[[ DATA, beginning ]]

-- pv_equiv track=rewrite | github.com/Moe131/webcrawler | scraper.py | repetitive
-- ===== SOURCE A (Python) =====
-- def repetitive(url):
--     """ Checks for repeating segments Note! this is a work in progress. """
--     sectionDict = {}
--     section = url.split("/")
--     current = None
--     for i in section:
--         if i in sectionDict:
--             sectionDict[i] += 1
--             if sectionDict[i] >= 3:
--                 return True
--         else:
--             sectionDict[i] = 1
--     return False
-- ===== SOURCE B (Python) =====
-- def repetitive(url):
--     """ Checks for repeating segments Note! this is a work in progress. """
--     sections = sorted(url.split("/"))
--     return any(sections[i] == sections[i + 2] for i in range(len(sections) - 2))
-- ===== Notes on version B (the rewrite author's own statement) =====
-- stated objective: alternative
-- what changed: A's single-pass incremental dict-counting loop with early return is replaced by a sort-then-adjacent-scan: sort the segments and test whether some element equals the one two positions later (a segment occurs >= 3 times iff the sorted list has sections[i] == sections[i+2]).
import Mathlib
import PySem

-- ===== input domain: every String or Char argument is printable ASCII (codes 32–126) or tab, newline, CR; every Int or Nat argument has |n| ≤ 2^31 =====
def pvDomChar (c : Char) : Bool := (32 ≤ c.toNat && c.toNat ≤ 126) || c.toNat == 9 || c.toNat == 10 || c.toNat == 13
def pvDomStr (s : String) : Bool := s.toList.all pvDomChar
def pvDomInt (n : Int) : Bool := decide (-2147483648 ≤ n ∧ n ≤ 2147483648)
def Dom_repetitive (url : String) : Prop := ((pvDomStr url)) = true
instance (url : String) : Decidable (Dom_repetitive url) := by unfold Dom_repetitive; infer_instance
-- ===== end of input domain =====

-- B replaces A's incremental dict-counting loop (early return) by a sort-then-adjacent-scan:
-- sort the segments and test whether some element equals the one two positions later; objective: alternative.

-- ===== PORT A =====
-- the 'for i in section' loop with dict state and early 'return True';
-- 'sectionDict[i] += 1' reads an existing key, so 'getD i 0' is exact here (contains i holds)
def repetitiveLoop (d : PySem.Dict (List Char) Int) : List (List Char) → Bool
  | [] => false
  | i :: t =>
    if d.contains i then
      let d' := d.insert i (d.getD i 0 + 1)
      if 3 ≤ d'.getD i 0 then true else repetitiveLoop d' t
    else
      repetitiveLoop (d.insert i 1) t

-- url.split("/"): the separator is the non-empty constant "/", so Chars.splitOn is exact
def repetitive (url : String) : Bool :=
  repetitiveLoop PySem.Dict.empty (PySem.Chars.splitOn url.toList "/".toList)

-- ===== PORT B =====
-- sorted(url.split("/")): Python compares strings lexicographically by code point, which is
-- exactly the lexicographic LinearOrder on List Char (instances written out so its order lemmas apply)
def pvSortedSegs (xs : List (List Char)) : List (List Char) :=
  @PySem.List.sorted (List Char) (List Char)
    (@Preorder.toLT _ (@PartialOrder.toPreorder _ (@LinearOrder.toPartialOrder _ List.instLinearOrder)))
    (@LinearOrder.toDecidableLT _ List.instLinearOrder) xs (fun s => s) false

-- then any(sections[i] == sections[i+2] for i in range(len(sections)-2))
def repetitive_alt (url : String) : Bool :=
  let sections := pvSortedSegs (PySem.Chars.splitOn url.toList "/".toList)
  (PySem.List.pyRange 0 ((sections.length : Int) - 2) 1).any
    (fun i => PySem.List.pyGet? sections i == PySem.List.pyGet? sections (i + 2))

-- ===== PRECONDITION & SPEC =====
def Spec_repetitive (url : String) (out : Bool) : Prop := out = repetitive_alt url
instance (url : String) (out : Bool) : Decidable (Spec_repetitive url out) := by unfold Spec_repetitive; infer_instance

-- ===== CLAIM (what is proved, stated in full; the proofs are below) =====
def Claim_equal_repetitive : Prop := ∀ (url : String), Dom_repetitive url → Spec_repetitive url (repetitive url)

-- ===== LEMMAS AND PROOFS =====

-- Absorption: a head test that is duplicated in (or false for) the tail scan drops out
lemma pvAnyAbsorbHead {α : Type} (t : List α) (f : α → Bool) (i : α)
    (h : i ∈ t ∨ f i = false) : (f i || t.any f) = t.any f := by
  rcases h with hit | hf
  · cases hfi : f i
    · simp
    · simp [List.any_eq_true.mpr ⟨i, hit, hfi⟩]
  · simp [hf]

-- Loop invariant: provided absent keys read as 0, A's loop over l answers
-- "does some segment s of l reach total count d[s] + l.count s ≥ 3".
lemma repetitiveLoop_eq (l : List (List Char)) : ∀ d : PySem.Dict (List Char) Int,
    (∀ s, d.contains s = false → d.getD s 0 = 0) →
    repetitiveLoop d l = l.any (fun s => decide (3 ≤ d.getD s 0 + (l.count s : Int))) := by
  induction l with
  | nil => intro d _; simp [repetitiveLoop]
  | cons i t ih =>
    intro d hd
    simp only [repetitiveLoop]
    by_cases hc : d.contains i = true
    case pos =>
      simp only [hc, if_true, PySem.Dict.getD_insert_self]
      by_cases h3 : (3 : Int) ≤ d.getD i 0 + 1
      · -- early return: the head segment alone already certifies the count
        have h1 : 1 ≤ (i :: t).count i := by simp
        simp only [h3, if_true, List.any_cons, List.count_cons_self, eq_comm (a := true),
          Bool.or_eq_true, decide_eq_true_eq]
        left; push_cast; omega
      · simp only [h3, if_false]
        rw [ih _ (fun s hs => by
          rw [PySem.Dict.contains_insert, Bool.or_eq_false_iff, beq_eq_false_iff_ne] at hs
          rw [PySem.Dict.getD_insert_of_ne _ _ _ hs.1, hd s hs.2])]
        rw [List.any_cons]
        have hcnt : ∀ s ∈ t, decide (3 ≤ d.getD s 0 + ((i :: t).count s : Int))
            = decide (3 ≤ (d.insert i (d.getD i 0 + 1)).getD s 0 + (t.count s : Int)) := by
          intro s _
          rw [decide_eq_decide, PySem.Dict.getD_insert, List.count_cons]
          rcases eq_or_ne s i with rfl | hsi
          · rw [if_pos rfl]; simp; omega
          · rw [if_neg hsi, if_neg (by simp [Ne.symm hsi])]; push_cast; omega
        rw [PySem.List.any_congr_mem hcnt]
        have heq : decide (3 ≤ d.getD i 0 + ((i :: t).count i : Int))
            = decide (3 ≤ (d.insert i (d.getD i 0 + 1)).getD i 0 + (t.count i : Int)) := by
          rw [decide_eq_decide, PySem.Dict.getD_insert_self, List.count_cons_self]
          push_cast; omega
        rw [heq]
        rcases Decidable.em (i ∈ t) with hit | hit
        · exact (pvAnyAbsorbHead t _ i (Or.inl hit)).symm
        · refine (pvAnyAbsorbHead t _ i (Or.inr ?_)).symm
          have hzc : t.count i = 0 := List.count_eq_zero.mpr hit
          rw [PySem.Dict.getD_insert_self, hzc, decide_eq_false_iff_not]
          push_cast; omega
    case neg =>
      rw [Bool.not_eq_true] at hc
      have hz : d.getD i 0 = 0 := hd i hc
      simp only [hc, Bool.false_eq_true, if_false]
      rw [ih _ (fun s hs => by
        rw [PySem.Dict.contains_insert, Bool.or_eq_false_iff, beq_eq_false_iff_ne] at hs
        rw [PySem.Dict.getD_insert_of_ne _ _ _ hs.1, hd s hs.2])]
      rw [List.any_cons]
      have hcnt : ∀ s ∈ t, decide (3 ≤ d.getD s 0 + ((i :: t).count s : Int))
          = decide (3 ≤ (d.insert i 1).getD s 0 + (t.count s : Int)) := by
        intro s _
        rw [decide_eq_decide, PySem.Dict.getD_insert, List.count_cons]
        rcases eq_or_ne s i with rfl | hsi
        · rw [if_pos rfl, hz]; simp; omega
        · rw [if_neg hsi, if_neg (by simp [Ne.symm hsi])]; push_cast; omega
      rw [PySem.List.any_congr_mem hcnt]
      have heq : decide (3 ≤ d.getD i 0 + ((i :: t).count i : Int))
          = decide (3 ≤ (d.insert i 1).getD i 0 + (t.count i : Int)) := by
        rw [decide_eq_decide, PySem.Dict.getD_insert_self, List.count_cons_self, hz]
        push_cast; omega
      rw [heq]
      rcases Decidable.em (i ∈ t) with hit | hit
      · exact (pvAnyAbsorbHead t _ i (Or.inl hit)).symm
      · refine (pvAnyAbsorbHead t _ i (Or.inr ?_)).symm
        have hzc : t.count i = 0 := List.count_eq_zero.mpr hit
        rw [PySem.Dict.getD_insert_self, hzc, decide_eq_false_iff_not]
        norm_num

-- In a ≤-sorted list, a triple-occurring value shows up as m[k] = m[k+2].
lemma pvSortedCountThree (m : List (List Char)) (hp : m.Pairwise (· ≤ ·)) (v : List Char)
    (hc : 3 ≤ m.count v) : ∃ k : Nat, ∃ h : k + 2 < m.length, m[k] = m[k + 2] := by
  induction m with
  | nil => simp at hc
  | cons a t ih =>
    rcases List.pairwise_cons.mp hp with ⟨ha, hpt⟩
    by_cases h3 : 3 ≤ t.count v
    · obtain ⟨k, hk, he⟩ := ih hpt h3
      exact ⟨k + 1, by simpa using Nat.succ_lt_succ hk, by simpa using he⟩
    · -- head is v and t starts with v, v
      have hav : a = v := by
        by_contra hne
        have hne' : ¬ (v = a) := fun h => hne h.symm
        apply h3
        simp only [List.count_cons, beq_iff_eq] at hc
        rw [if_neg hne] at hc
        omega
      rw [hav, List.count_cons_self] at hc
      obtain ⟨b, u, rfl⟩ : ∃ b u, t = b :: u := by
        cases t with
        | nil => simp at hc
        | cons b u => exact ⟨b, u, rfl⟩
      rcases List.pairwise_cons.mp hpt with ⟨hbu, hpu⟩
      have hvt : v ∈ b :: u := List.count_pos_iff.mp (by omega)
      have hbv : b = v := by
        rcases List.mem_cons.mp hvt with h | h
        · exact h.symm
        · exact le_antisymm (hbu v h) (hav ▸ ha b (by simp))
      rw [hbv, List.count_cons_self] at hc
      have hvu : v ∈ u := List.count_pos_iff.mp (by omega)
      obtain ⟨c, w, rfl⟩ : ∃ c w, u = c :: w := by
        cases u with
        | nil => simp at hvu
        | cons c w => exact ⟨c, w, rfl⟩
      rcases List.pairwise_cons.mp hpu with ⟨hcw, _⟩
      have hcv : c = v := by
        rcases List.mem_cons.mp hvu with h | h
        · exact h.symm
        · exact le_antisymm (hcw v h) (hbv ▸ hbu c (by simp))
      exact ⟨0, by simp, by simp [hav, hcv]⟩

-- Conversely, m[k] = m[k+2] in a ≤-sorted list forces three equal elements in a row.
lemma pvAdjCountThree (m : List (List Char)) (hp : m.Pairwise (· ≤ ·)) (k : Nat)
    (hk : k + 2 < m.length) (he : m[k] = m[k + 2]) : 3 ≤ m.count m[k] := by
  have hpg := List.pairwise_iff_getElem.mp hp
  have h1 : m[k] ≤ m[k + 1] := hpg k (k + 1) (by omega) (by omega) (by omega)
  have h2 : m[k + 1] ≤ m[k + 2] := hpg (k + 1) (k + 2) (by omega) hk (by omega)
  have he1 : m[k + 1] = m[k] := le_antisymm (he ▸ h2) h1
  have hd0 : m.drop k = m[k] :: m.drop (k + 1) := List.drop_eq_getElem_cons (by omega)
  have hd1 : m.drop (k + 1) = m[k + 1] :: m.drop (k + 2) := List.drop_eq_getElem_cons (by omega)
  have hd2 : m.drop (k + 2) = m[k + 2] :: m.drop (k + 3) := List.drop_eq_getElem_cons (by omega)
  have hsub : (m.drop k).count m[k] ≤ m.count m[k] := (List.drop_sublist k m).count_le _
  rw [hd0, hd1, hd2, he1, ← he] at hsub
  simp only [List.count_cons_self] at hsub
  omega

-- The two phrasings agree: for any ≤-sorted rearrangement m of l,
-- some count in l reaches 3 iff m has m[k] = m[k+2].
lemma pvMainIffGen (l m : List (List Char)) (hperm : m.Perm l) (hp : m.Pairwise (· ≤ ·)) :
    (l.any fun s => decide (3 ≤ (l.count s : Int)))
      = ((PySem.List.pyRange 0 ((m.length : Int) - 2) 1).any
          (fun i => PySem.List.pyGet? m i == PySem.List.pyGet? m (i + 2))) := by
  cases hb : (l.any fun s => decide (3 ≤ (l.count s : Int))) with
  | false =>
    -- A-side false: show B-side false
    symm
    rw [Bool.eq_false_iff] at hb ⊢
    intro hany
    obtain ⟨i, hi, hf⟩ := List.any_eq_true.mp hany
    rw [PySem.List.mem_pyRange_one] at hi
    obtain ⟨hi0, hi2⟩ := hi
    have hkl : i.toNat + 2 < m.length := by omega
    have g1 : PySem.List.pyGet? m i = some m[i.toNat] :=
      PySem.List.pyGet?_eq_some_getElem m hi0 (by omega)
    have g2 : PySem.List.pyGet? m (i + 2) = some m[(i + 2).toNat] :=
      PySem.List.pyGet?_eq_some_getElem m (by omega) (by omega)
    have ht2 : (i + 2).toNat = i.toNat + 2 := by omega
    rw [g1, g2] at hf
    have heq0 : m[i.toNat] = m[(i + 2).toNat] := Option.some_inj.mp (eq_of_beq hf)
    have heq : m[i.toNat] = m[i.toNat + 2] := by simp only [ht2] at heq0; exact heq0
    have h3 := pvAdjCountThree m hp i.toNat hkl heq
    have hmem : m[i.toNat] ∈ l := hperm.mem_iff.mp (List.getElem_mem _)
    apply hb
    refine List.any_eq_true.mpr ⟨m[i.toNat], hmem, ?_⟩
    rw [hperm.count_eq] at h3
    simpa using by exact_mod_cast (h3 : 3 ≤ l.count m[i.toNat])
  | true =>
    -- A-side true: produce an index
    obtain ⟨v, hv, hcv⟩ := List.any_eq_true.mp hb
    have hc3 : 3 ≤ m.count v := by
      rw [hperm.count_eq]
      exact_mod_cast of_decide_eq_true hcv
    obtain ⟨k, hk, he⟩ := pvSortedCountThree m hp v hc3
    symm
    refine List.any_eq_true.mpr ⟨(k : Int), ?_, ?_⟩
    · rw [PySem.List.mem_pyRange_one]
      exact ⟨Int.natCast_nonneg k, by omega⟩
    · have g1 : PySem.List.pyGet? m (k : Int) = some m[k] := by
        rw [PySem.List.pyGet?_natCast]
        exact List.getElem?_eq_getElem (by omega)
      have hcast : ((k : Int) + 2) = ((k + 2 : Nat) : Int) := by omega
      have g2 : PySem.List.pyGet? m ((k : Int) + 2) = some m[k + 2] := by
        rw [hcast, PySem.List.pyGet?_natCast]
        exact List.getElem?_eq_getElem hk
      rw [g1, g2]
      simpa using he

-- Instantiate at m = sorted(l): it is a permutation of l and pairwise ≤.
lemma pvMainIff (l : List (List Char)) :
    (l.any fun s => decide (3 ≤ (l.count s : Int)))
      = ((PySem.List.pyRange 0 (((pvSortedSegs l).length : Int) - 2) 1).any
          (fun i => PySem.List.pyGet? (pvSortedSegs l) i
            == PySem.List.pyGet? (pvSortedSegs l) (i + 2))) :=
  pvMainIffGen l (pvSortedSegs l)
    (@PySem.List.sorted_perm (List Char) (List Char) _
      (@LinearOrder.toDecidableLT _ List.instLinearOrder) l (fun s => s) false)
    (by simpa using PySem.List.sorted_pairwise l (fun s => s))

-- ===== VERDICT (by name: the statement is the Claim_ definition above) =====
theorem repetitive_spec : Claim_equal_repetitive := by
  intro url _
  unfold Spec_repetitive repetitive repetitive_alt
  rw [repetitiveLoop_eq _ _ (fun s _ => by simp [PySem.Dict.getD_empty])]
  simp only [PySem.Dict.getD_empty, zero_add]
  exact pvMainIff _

[[ DATA, end ]]

TASK OBJECTIVE – In the entries above, find the line with "(h : i ∈ t ∨ f i" and the line with "by_cases hc : d.contains i = true", then set down exactly those two and every line between them, nothing else.

SOLUTION TO THIS EXERCISE –
    (h : i ∈ t ∨ f i = false) : (f i || t.any f) = t.any f := by
  rcases h with hit | hf
  · cases hfi : f i
    · simp
    · simp [List.any_eq_true.mpr ⟨i, hit, hfi⟩]
  · simp [hf]

-- Loop invariant: provided absent keys read as 0, A's loop over l answers
-- "does some segment s of l reach total count d[s] + l.count s ≥ 3".
lemma repetitiveLoop_eq (l : List (List Char)) : ∀ d : PySem.Dict (List Char) Int,
    (∀ s, d.contains s = false → d.getD s 0 = 0) →
    repetitiveLoop d l = l.any (fun s => decide (3 ≤ d.getD s 0 + (l.count s : Int))) := by
  induction l with
  | nil => intro d _; simp [repetitiveLoop]
  | cons i t ih =>
    intro d hd
    simp only [repetitiveLoop]
    by_cases hc : d.contains i = true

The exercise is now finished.